[Dataset items]
※ ※ ※

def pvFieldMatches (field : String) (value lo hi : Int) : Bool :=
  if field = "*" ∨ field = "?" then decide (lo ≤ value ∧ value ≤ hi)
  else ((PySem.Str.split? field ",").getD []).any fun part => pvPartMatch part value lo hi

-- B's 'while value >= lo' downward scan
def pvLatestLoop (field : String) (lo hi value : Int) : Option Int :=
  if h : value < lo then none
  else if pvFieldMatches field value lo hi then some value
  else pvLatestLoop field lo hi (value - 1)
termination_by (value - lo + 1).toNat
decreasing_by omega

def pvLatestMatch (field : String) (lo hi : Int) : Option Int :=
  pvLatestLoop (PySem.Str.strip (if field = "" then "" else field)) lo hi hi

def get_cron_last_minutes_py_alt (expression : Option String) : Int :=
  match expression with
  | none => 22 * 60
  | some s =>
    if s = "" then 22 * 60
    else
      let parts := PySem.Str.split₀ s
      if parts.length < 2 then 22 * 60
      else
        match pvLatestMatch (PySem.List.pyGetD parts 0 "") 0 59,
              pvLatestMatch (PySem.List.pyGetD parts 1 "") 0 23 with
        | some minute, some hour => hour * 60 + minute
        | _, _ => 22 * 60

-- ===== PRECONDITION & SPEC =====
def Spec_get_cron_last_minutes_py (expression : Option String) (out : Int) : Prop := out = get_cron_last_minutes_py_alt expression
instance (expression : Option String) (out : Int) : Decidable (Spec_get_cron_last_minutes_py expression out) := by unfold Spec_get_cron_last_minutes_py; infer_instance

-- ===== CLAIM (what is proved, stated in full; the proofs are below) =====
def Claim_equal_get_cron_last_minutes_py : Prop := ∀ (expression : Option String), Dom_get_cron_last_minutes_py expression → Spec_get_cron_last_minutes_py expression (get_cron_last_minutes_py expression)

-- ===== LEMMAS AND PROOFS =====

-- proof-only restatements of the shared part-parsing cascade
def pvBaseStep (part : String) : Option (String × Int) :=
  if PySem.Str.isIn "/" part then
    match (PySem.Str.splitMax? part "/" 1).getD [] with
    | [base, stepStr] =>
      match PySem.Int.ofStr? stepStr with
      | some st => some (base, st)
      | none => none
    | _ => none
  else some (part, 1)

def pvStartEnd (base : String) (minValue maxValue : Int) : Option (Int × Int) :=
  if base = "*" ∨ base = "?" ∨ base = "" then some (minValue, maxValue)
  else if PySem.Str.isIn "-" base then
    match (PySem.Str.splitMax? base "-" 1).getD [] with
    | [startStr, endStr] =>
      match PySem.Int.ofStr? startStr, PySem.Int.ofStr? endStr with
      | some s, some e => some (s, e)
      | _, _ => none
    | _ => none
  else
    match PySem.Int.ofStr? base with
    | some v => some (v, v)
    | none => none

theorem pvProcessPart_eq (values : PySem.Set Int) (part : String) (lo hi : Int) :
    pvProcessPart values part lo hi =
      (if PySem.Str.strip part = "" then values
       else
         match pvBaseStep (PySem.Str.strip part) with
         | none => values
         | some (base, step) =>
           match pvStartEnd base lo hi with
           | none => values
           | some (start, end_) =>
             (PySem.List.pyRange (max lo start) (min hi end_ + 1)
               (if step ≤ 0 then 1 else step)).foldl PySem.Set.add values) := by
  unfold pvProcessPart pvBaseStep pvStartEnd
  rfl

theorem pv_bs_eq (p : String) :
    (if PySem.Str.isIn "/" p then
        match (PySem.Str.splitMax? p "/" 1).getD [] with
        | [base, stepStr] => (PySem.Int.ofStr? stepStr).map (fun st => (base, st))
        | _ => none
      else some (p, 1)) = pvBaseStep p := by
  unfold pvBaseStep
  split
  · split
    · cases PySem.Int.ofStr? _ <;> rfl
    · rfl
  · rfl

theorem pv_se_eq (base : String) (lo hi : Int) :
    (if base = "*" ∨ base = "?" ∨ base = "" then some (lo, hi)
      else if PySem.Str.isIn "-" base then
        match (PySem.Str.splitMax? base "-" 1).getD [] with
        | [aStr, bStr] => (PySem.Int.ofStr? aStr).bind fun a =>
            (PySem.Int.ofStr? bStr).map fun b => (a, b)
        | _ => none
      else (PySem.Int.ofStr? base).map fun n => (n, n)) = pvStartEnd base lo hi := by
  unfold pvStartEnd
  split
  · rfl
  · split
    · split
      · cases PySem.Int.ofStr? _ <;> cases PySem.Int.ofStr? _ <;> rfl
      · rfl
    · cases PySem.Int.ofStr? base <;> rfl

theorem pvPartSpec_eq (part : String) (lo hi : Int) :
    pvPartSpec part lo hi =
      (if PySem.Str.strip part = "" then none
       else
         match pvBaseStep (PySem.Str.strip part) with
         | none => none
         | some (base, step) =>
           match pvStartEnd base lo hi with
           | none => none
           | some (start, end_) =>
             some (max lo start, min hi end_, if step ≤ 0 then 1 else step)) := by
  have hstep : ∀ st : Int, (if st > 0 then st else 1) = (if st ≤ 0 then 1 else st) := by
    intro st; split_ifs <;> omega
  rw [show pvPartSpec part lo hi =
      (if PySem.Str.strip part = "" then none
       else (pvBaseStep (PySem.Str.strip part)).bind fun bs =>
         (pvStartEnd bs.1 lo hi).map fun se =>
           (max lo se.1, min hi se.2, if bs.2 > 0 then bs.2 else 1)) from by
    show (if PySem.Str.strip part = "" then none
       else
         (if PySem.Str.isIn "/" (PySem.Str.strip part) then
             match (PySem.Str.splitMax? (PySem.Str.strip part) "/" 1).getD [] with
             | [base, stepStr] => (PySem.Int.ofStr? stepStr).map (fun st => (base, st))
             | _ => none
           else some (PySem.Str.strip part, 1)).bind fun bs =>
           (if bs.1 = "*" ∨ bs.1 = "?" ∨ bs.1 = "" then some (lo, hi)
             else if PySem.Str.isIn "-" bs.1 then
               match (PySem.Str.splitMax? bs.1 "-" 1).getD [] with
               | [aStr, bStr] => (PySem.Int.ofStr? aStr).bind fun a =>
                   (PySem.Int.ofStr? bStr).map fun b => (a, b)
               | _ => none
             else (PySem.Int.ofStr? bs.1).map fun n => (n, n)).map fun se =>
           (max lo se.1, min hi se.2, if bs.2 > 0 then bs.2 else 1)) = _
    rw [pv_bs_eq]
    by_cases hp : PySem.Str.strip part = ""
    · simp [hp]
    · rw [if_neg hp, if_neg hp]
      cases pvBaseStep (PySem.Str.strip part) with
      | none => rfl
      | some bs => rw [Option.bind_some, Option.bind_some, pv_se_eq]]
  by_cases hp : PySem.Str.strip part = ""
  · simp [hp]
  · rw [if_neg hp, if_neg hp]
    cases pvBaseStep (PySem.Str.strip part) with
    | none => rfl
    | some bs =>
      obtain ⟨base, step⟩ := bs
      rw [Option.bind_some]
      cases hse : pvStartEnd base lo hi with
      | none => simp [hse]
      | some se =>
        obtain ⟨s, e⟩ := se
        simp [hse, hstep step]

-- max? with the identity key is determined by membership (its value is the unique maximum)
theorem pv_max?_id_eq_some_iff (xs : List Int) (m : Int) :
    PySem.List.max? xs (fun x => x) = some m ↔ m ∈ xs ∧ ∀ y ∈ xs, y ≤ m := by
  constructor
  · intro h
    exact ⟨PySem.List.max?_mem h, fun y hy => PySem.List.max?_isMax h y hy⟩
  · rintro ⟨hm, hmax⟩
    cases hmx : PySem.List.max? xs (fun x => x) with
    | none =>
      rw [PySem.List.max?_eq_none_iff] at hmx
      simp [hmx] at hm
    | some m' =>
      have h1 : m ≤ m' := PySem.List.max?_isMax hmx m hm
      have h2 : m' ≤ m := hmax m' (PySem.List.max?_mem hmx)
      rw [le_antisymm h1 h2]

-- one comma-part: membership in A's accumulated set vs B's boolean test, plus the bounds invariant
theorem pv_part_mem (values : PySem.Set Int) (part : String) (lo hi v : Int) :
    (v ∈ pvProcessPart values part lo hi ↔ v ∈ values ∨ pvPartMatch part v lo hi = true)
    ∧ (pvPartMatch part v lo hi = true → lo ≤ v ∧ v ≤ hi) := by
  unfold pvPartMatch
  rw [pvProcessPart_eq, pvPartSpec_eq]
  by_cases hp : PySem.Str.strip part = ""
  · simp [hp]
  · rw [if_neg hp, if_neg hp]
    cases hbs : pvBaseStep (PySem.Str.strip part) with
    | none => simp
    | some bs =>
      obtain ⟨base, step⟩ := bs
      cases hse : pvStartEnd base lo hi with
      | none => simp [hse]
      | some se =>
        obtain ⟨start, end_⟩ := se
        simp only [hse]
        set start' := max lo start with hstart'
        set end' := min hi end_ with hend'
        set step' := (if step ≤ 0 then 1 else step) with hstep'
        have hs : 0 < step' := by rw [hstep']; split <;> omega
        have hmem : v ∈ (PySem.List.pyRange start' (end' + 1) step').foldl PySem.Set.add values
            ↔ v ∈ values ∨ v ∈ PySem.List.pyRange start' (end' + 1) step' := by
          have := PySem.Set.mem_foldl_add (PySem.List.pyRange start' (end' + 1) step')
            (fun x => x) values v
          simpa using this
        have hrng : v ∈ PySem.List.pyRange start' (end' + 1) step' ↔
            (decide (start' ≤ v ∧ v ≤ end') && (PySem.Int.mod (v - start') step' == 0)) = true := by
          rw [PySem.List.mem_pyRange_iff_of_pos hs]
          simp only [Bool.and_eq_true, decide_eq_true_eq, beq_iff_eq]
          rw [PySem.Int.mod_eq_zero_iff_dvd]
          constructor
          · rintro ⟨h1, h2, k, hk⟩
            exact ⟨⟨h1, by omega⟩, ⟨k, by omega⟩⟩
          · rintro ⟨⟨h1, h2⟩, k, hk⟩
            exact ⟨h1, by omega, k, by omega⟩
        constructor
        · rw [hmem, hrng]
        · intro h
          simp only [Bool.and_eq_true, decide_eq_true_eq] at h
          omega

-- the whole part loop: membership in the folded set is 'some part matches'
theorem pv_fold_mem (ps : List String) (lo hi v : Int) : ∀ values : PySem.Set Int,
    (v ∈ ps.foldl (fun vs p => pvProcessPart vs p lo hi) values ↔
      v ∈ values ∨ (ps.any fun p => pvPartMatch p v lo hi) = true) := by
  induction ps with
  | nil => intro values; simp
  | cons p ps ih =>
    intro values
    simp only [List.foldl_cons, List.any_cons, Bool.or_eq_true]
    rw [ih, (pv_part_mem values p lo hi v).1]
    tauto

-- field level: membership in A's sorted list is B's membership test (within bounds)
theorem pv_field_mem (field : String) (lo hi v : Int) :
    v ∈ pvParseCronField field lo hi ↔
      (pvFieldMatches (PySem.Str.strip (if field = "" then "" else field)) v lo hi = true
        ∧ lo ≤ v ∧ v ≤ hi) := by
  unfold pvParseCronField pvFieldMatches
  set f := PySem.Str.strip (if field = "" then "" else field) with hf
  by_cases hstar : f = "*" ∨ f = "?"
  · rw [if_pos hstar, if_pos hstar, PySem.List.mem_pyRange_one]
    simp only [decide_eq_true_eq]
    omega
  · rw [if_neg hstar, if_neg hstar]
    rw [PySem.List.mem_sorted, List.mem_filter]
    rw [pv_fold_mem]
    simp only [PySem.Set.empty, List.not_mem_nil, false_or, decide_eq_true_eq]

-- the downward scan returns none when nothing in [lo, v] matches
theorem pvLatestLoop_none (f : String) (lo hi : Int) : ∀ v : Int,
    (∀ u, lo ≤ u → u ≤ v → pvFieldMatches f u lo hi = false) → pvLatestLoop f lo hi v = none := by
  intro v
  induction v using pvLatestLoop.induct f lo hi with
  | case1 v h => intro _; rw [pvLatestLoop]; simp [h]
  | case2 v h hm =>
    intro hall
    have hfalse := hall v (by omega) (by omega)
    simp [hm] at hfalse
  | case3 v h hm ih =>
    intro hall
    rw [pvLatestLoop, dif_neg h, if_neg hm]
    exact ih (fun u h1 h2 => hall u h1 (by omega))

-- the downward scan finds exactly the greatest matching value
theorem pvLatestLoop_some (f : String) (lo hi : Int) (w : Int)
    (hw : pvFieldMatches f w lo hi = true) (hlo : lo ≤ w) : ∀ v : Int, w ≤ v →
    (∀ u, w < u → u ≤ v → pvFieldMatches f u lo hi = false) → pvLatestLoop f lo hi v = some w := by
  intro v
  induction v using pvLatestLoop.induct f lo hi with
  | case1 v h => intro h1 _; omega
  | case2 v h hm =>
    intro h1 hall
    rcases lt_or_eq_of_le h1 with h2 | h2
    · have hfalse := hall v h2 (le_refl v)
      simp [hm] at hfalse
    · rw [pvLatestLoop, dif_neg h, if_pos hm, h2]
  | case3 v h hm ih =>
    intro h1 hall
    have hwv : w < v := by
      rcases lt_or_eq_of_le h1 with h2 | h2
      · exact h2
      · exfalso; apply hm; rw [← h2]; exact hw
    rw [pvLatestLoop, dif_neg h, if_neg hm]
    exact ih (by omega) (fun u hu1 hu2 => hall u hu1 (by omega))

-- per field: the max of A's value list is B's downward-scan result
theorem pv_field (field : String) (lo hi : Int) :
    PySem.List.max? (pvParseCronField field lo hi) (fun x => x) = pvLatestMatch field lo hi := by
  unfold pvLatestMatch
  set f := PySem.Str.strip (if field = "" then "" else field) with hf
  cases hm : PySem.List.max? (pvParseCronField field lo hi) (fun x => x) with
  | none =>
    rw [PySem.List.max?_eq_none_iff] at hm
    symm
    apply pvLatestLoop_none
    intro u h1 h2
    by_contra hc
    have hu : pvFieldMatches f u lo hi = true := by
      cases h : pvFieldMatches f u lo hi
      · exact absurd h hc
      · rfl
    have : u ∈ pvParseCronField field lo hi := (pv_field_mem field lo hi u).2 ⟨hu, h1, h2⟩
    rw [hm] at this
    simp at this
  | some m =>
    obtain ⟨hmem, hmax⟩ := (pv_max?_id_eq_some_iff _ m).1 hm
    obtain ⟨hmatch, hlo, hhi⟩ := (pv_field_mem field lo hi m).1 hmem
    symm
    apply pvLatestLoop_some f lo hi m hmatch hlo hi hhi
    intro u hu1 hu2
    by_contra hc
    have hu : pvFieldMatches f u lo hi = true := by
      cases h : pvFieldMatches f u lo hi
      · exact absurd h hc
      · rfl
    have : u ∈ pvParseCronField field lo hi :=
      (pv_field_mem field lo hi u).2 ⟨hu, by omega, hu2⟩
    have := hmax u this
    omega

※ ※ ※

▶ _Work instructions_: If a line above holds "splitMax", count it; say how many such lines there are and nothing else.

▶ _Result_: 6